Portugal não tem uma indústria de defesa sustentada, diria, no estado atual, ser completamente anémica e irrelevante, com algumas exceções na indústria aeronáutica e na construção naval. Embora o país dificilmente venha a ter uma base industrial de defesa forte, por variadíssimas razões, poderá e deverá investir, de forma inteligente e pragmática, na edificação de algumas indústrias de defesa.

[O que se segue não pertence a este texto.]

-- pv_equiv track=rewrite | github.com/eduardocerqueira/seeker | seeker/snippet/prefix_scores.py | prefix_scores
-- ===== SOURCE A (Python) =====
-- def prefix_scores(n, input_list):
--     scores = []
--     for i in range(n):
--         prefix = input_list[:i+1]
--         current_max = max(prefix)
--         updated_prefix = []
--         for n in prefix:
--             number = n + current_max
--             updated_prefix.append(number)
--             current_max = max(current_max, number)
--         scores.append(sum(updated_prefix))
--     return scores
-- ===== SOURCE B (Python) =====
-- def prefix_scores(n, input_list):
--     # One pass: running sum S, running max M, running sum of positive parts P,
--     # and W = sum over earlier positions k of (j-1-k)*max(x_k,0); score_j = S + j*M + W.
--     if n <= 0:
--         return []
--     scores = []
--     S = 0
--     M = 0
--     P = 0
--     W = 0
--     L = 0
--     for x in input_list[:n]:
--         S += x
--         M = x if L == 0 else max(M, x)
--         W += P
--         P += max(x, 0)
--         L += 1
--         scores.append(S + L * M + W)
--     # for i >= len(input_list) the prefix no longer grows: the score is constant
--     scores += scores[-1:] * (n - L)
--     return scores
-- ===== Notes on version B (the rewrite author's own statement) =====
-- stated objective: faster
-- what changed: Replaces the nested rebuild-each-prefix loop by a single pass maintaining running sum, running max, sum of positive parts and their weighted accumulation, using the closed form score_L = S_L + L*max_L + sum_k (L-1-k)*max(x_k,0), with the constant tail for n > len(input_list) emitted by repetition.
import Mathlib
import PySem

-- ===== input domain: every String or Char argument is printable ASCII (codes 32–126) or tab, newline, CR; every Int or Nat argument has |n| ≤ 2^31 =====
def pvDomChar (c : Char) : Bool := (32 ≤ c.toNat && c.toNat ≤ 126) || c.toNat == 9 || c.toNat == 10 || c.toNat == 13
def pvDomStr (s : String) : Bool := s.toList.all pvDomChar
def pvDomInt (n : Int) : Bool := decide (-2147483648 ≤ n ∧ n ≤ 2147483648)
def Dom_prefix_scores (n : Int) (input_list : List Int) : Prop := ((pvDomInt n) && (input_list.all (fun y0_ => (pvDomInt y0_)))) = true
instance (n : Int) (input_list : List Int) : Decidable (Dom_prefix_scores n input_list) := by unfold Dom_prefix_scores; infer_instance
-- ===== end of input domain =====

-- B replaces A's quadratic prefix-rebuilding double loop by one linear pass with a closed-form
-- incremental score (running sum / max / positive-part accumulators); equivalence of return values proved below.

-- ===== PORT A =====
def prefix_scores (n : Int) (input_list : List Int) : List Int :=
  (PySem.List.pyRange 0 n 1).foldl (fun scores i =>
    let pref := PySem.List.slice input_list none (some (i + 1))
    match PySem.List.max? pref (fun y => y) with
    | none => scores   -- Python raises ValueError here (max of empty prefix); excluded by Pre_
    | some current_max =>
      let st := pref.foldl (fun (st : List Int × Int) nn =>
          let number := nn + st.2
          (st.1 ++ [number], max st.2 number)) (([] : List Int), current_max)
      scores ++ [st.1.sum]) []

-- ===== PORT B =====
def prefix_scores_alt (n : Int) (input_list : List Int) : List Int :=
  if n ≤ 0 then []
  else
    let st := (PySem.List.slice input_list none (some n)).foldl
      (fun (st : List Int × Int × Int × Int × Int × Int) x =>
        let scores := st.1
        let S := st.2.1 + x
        let M := if st.2.2.2.2.2 = 0 then x else max st.2.2.1 x
        let W := st.2.2.2.2.1 + st.2.2.2.1
        let P := st.2.2.2.1 + max x 0
        let L := st.2.2.2.2.2 + 1
        (scores ++ [S + L * M + W], S, M, P, W, L))
      (([] : List Int), 0, 0, 0, 0, 0)
    let scores := st.1
    -- scores += scores[-1:] * (n - L)
    scores ++ (List.replicate (n - st.2.2.2.2.2).toNat
                 (PySem.List.slice scores (some (-1)) none)).flatten

-- ===== PRECONDITION & SPEC =====
-- Pre_ excludes exactly the inputs where Python A raises: n > 0 with an empty list (max([]) is a ValueError).
def Pre_prefix_scores (n : Int) (input_list : List Int) : Prop := n ≤ 0 ∨ input_list ≠ []
instance (n : Int) (input_list : List Int) : Decidable (Pre_prefix_scores n input_list) := by
  unfold Pre_prefix_scores; infer_instance
def pvWitness_prefix_scores : Int × List Int := (3, [2, -1, 4])

def Spec_prefix_scores (n : Int) (input_list : List Int) (out : List Int) : Prop := out = prefix_scores_alt n input_list
instance (n : Int) (input_list : List Int) (out : List Int) : Decidable (Spec_prefix_scores n input_list out) := by unfold Spec_prefix_scores; infer_instance

-- ===== CLAIM (what is proved, stated in full; the proofs are below) =====
def Claim_equal_prefix_scores : Prop := ∀ (n : Int) (input_list : List Int), Dom_prefix_scores n input_list → Pre_prefix_scores n input_list → Spec_prefix_scores n input_list (prefix_scores n input_list)

-- ===== LEMMAS AND PROOFS =====

/-- positive part of an integer -/
def pvPos (x : Int) : Int := max x 0

/-- A's inner loop value stream, summed: g p c = Σ numbers produced from prefix p with running max c. -/
def pvG : List Int → Int → Int
  | [], _ => 0
  | x :: xs, c => (x + c) + pvG xs (max c (x + c))

/-- weighted positive-part sum: w p = Σ_k (|p|-1-k)·pos(p_k). -/
def pvW : List Int → Int
  | [] => 0
  | x :: xs => (xs.length : Int) * pvPos x + pvW xs

/-- max of a nonempty list as Python computes it (0 on []). -/
def pvMx : List Int → Int
  | [] => 0
  | x :: xs => xs.foldl max x

def pvPsum (l : List Int) : Int := (l.map pvPos).sum

def pvScoreOf (p : List Int) : Int := p.sum + (p.length : Int) * pvMx p + pvW p

def pvPrefixScores (l : List Int) : List Int :=
  (List.range l.length).map (fun j => pvScoreOf (l.take (j + 1)))

theorem pvMaxStep (c x : Int) : max c (x + c) = c + pvPos x := by
  unfold pvPos; omega

theorem pvG_shift (xs : List Int) : ∀ c d : Int, pvG xs (c + d) = pvG xs c + (xs.length : Int) * d := by
  induction xs with
  | nil => intro c d; simp [pvG]
  | cons x t ih =>
    intro c d
    simp only [pvG, pvMaxStep, List.length_cons]
    have h2 : c + d + pvPos x = (c + pvPos x) + d := by ring
    rw [h2, ih (c + pvPos x) d]
    push_cast
    ring

theorem pvG_closed (p : List Int) : ∀ c : Int, pvG p c = p.sum + (p.length : Int) * c + pvW p := by
  induction p with
  | nil => intro c; simp [pvG, pvW]
  | cons x t ih =>
    intro c
    simp only [pvG, pvMaxStep, pvW, List.sum_cons, List.length_cons]
    rw [pvG_shift t c (pvPos x), ih c]
    push_cast
    ring

/-- A's inner foldl: the accumulated list's sum is acc.sum + pvG p c. -/
theorem pvInnerSum (p : List Int) : ∀ (acc : List Int) (c : Int),
    ((p.foldl (fun (st : List Int × Int) nn =>
        (st.1 ++ [nn + st.2], max st.2 (nn + st.2))) (acc, c)).1).sum
      = acc.sum + pvG p c := by
  induction p with
  | nil => intro acc c; simp [pvG]
  | cons x t ih =>
    intro acc c
    simp only [List.foldl_cons, pvG]
    rw [ih (acc ++ [x + c]) (max c (x + c))]
    simp
    ring

theorem pvMx_append_singleton (q : List Int) (x : Int) :
    pvMx (q ++ [x]) = if q = [] then x else max (pvMx q) x := by
  cases q with
  | nil => simp [pvMx]
  | cons y ys => simp [pvMx, List.foldl_append]

theorem pvW_append_singleton (q : List Int) (x : Int) :
    pvW (q ++ [x]) = pvW q + pvPsum q := by
  induction q with
  | nil => simp [pvW, pvPsum]
  | cons y ys ih =>
    simp only [List.cons_append, pvW, ih, pvPsum, List.map_cons, List.sum_cons,
      List.length_append, List.length_cons, List.length_nil]
    push_cast
    ring

theorem pvPrefixScores_append (q : List Int) (x : Int) :
    pvPrefixScores (q ++ [x]) = pvPrefixScores q ++ [pvScoreOf (q ++ [x])] := by
  unfold pvPrefixScores
  rw [List.length_append, List.length_cons, List.length_nil, List.range_succ, List.map_append]
  congr 1
  · apply List.map_congr_left
    intro j hj
    rw [List.mem_range] at hj
    rw [List.take_append_of_le_length (by omega)]
  · simp only [List.map_cons, List.map_nil]
    rw [List.take_of_length_le (by simp)]

/-- B's fold invariant: folding remaining r from the canonical state of consumed q
    yields the canonical state of q ++ r. -/
theorem pvBfold (r : List Int) : ∀ q : List Int,
    r.foldl (fun (st : List Int × Int × Int × Int × Int × Int) x =>
        let scores := st.1
        let S := st.2.1 + x
        let M := if st.2.2.2.2.2 = 0 then x else max st.2.2.1 x
        let W := st.2.2.2.2.1 + st.2.2.2.1
        let P := st.2.2.2.1 + max x 0
        let L := st.2.2.2.2.2 + 1
        (scores ++ [S + L * M + W], S, M, P, W, L))
      (pvPrefixScores q, q.sum, pvMx q, pvPsum q, pvW q, (q.length : Int))
    = (pvPrefixScores (q ++ r), (q ++ r).sum, pvMx (q ++ r), pvPsum (q ++ r),
       pvW (q ++ r), ((q ++ r).length : Int)) := by
  induction r with
  | nil => intro q; simp
  | cons x t ih =>
    intro q
    rw [List.foldl_cons]
    have hM : (if (q.length : Int) = 0 then x else max (pvMx q) x) = pvMx (q ++ [x]) := by
      rw [pvMx_append_singleton]
      by_cases h : q = []
      · simp [h]
      · rw [if_neg h, if_neg (by simpa using h)]
    have hS : q.sum + x = (q ++ [x]).sum := by simp
    have hP : pvPsum q + max x 0 = pvPsum (q ++ [x]) := by
      simp [pvPsum, pvPos]
    have hW : pvW q + pvPsum q = pvW (q ++ [x]) := (pvW_append_singleton q x).symm
    have hL : (q.length : Int) + 1 = ((q ++ [x]).length : Int) := by
      simp
    have hscore : pvPrefixScores q ++
        [(q.sum + x) + ((q.length : Int) + 1) * (if (q.length : Int) = 0 then x else max (pvMx q) x)
          + (pvW q + pvPsum q)] = pvPrefixScores (q ++ [x]) := by
      rw [hM, hS, hW, hL, pvPrefixScores_append]
      rfl
    simp only []
    rw [hscore, hM, hS, hP, hW, hL]
    have := ih (q ++ [x])
    rw [List.append_assoc] at this
    simpa using this

theorem pvBfold_nil (r : List Int) :
    r.foldl (fun (st : List Int × Int × Int × Int × Int × Int) x =>
        let scores := st.1
        let S := st.2.1 + x
        let M := if st.2.2.2.2.2 = 0 then x else max st.2.2.1 x
        let W := st.2.2.2.2.1 + st.2.2.2.1
        let P := st.2.2.2.1 + max x 0
        let L := st.2.2.2.2.2 + 1
        (scores ++ [S + L * M + W], S, M, P, W, L))
      (([] : List Int), 0, 0, 0, 0, 0)
    = (pvPrefixScores r, r.sum, pvMx r, pvPsum r, pvW r, (r.length : Int)) := by
  have := pvBfold r []
  simpa [pvPrefixScores, pvPsum, pvW, pvMx] using this

/-- A's step value: for nonempty prefix, the appended score is pvScoreOf of the prefix. -/
theorem pvAstep (l : List Int) (hl : l ≠ []) (i : Int) (hi : 0 ≤ i) (scores : List Int) :
    (let pref := PySem.List.slice l none (some (i + 1))
     match PySem.List.max? pref (fun y => y) with
     | none => scores
     | some current_max =>
       let st := pref.foldl (fun (st : List Int × Int) nn =>
           (st.1 ++ [nn + st.2], max st.2 (nn + st.2))) (([] : List Int), current_max)
       scores ++ [st.1.sum])
    = scores ++ [pvScoreOf (l.take (i + 1).toNat)] := by
  have hsl : PySem.List.slice l none (some (i + 1)) = l.take (i + 1).toNat :=
    PySem.List.slice_to l (by omega)
  have hne : l.take (i + 1).toNat ≠ [] := by
    cases l with
    | nil => exact absurd rfl hl
    | cons y ys =>
      have : 1 ≤ (i + 1).toNat := by omega
      cases htn : (i + 1).toNat with
      | zero => omega
      | succ k => simp [List.take]
  simp only [hsl]
  obtain ⟨y, ys, hq⟩ := List.exists_cons_of_ne_nil hne
  rw [hq]
  rw [PySem.List.max?_id_cons]
  simp only []
  rw [pvInnerSum (y :: ys) [] (ys.foldl max y)]
  rw [pvG_closed]
  have : pvMx (y :: ys) = ys.foldl max y := rfl
  simp [pvScoreOf, this]

/-- A on nonempty lists is the map of pvScoreOf over the clamped prefixes. -/
theorem pvA_eq_map (n : Int) (l : List Int) (hl : l ≠ []) :
    prefix_scores n l = (List.range n.toNat).map (fun k => pvScoreOf (l.take (k + 1))) := by
  unfold prefix_scores
  rw [PySem.List.pyRange_one 0 n]
  simp only [Int.sub_zero, Int.zero_add]
  refine (PySem.List.foldl_congr_mem _ _
      (fun (scores : List Int) (i : Int) => scores ++ [pvScoreOf (l.take (i + 1).toNat)]) _ ?_).trans ?_
  · intro acc x hx
    rw [List.mem_map] at hx
    obtain ⟨k, hk, rfl⟩ := hx
    exact pvAstep l hl (k : Int) (by positivity) acc
  · rw [List.foldl_map, PySem.List.foldl_append_singleton_eq_map]
    simp only [List.nil_append]
    apply List.map_congr_left
    intro k hk
    congr 1

theorem pvTake_take (l : List Int) (m j : Nat) (hj : j + 1 ≤ m) :
    (l.take m).take (j + 1) = l.take (j + 1) := by
  rw [List.take_take]
  congr 1
  omega

theorem pvFlatten_replicate (k : Nat) (c : Int) :
    (List.replicate k [c]).flatten = List.replicate k c := by
  induction k with
  | zero => simp
  | succ m ih => simp [List.replicate_succ, ih]

theorem pvRange_split (m tl : Nat) (h : tl ≤ m) (f : Nat → Int) :
    (List.range m).map f
      = (List.range tl).map f ++ (List.range (m - tl)).map (fun k => f (tl + k)) := by
  have : m = tl + (m - tl) := by omega
  rw [this, List.range_add, List.map_append, List.map_map]
  simp [Function.comp]

-- ===== VERDICT (by name: the statement is the Claim_ definition above) =====
theorem prefix_scores_spec : Claim_equal_prefix_scores := by
  intro n l _ hpre
  unfold Spec_prefix_scores
  by_cases hn : n ≤ 0
  · unfold prefix_scores prefix_scores_alt
    rw [PySem.List.pyRange_one_eq_nil (by omega)]
    simp [hn]
  · have hl : l ≠ [] := by
      rcases hpre with h | h
      · omega
      · exact h
    rw [Int.not_le] at hn
    -- B side
    unfold prefix_scores_alt
    rw [if_neg (by omega)]
    have hsl : PySem.List.slice l none (some n) = l.take n.toNat :=
      PySem.List.slice_to l (by omega)
    simp only [hsl, pvBfold_nil]
    set t := l.take n.toNat with ht
    have htne : t ≠ [] := by
      cases l with
      | nil => exact absurd rfl hl
      | cons y ys =>
        have : 1 ≤ n.toNat := by omega
        cases htn : n.toNat with
        | zero => omega
        | succ k => simp [ht, htn]
    -- last-element slice of scores
    have hlen : (pvPrefixScores t).length = t.length := by
      simp [pvPrefixScores]
    have htl1 : 0 < t.length := List.length_pos_of_ne_nil htne
    have hslice : PySem.List.slice (pvPrefixScores t) (some (-1)) none = [pvScoreOf t] := by
      obtain ⟨k, hk⟩ : ∃ k, t.length = k + 1 := ⟨t.length - 1, by omega⟩
      rw [PySem.List.slice_from_neg_one, hlen]
      unfold pvPrefixScores
      rw [← List.map_drop, hk]
      rw [show (List.range (k + 1)).drop (k + 1 - 1) = [k] from by
        rw [Nat.add_sub_cancel, List.range_succ]
        simpa using List.drop_left (l₁ := List.range k) (l₂ := [k])]
      simp only [List.map_cons, List.map_nil]
      congr 1
      rw [← hk, List.take_of_length_le (le_refl _)]
    rw [hslice, pvFlatten_replicate]
    -- A side
    rw [pvA_eq_map n l hl]
    have htl : t.length = min n.toNat l.length := by simp [ht]
    have htlm : t.length ≤ n.toNat := by omega
    rw [pvRange_split n.toNat t.length htlm]
    congr 1
    · -- heads: prefixScores t = map over range t.length of scoreOf (l.take (k+1))
      unfold pvPrefixScores
      apply List.map_congr_left
      intro j hj
      rw [List.mem_range] at hj
      rw [ht, pvTake_take l n.toNat j (by omega)]
    · -- tail: all entries equal scoreOf t, count n.toNat - t.length
      have hcnt : (n - (t.length : Int)).toNat = n.toNat - t.length := by omega
      rw [hcnt]
      rw [show List.replicate (n.toNat - t.length) (pvScoreOf t)
            = (List.range (n.toNat - t.length)).map (fun _ => pvScoreOf t) from by
          simp [List.map_const']]
      apply List.map_congr_left
      intro k hk
      rw [List.mem_range] at hk
      -- here n.toNat > l.length is forced unless the range is empty
      have hll : t.length = l.length := by omega
      have : l.take (t.length + k + 1) = l := List.take_of_length_le (by omega)
      rw [this]
      congr 1
      rw [ht, List.take_of_length_le (by omega)]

Portugal tem uma economia débil, como tal não será possível resolver todas os problemas da S&D, nomeadamente nas Forças Armadas, no imediato e em simultâneo acorrer a todos os setores críticos. Depois de aprovados os documentos legislativos base e enquadrantes da S&D, o CEDN-Conceito Estratégico de Defesa Nacional, a missão das FFAA e as LPM-Lei de Programação Militar, é necessário definir prioridades. Como já afirmado as carências são múltiplas, contudo, talvez as mais graves sejam aquelas diretamente ligadas com os recursos humanos nas Forças Armadas, particularmente, o recrutamento e a retenção na Instituição Militar dos quadros especializados, sargentos e oficiais.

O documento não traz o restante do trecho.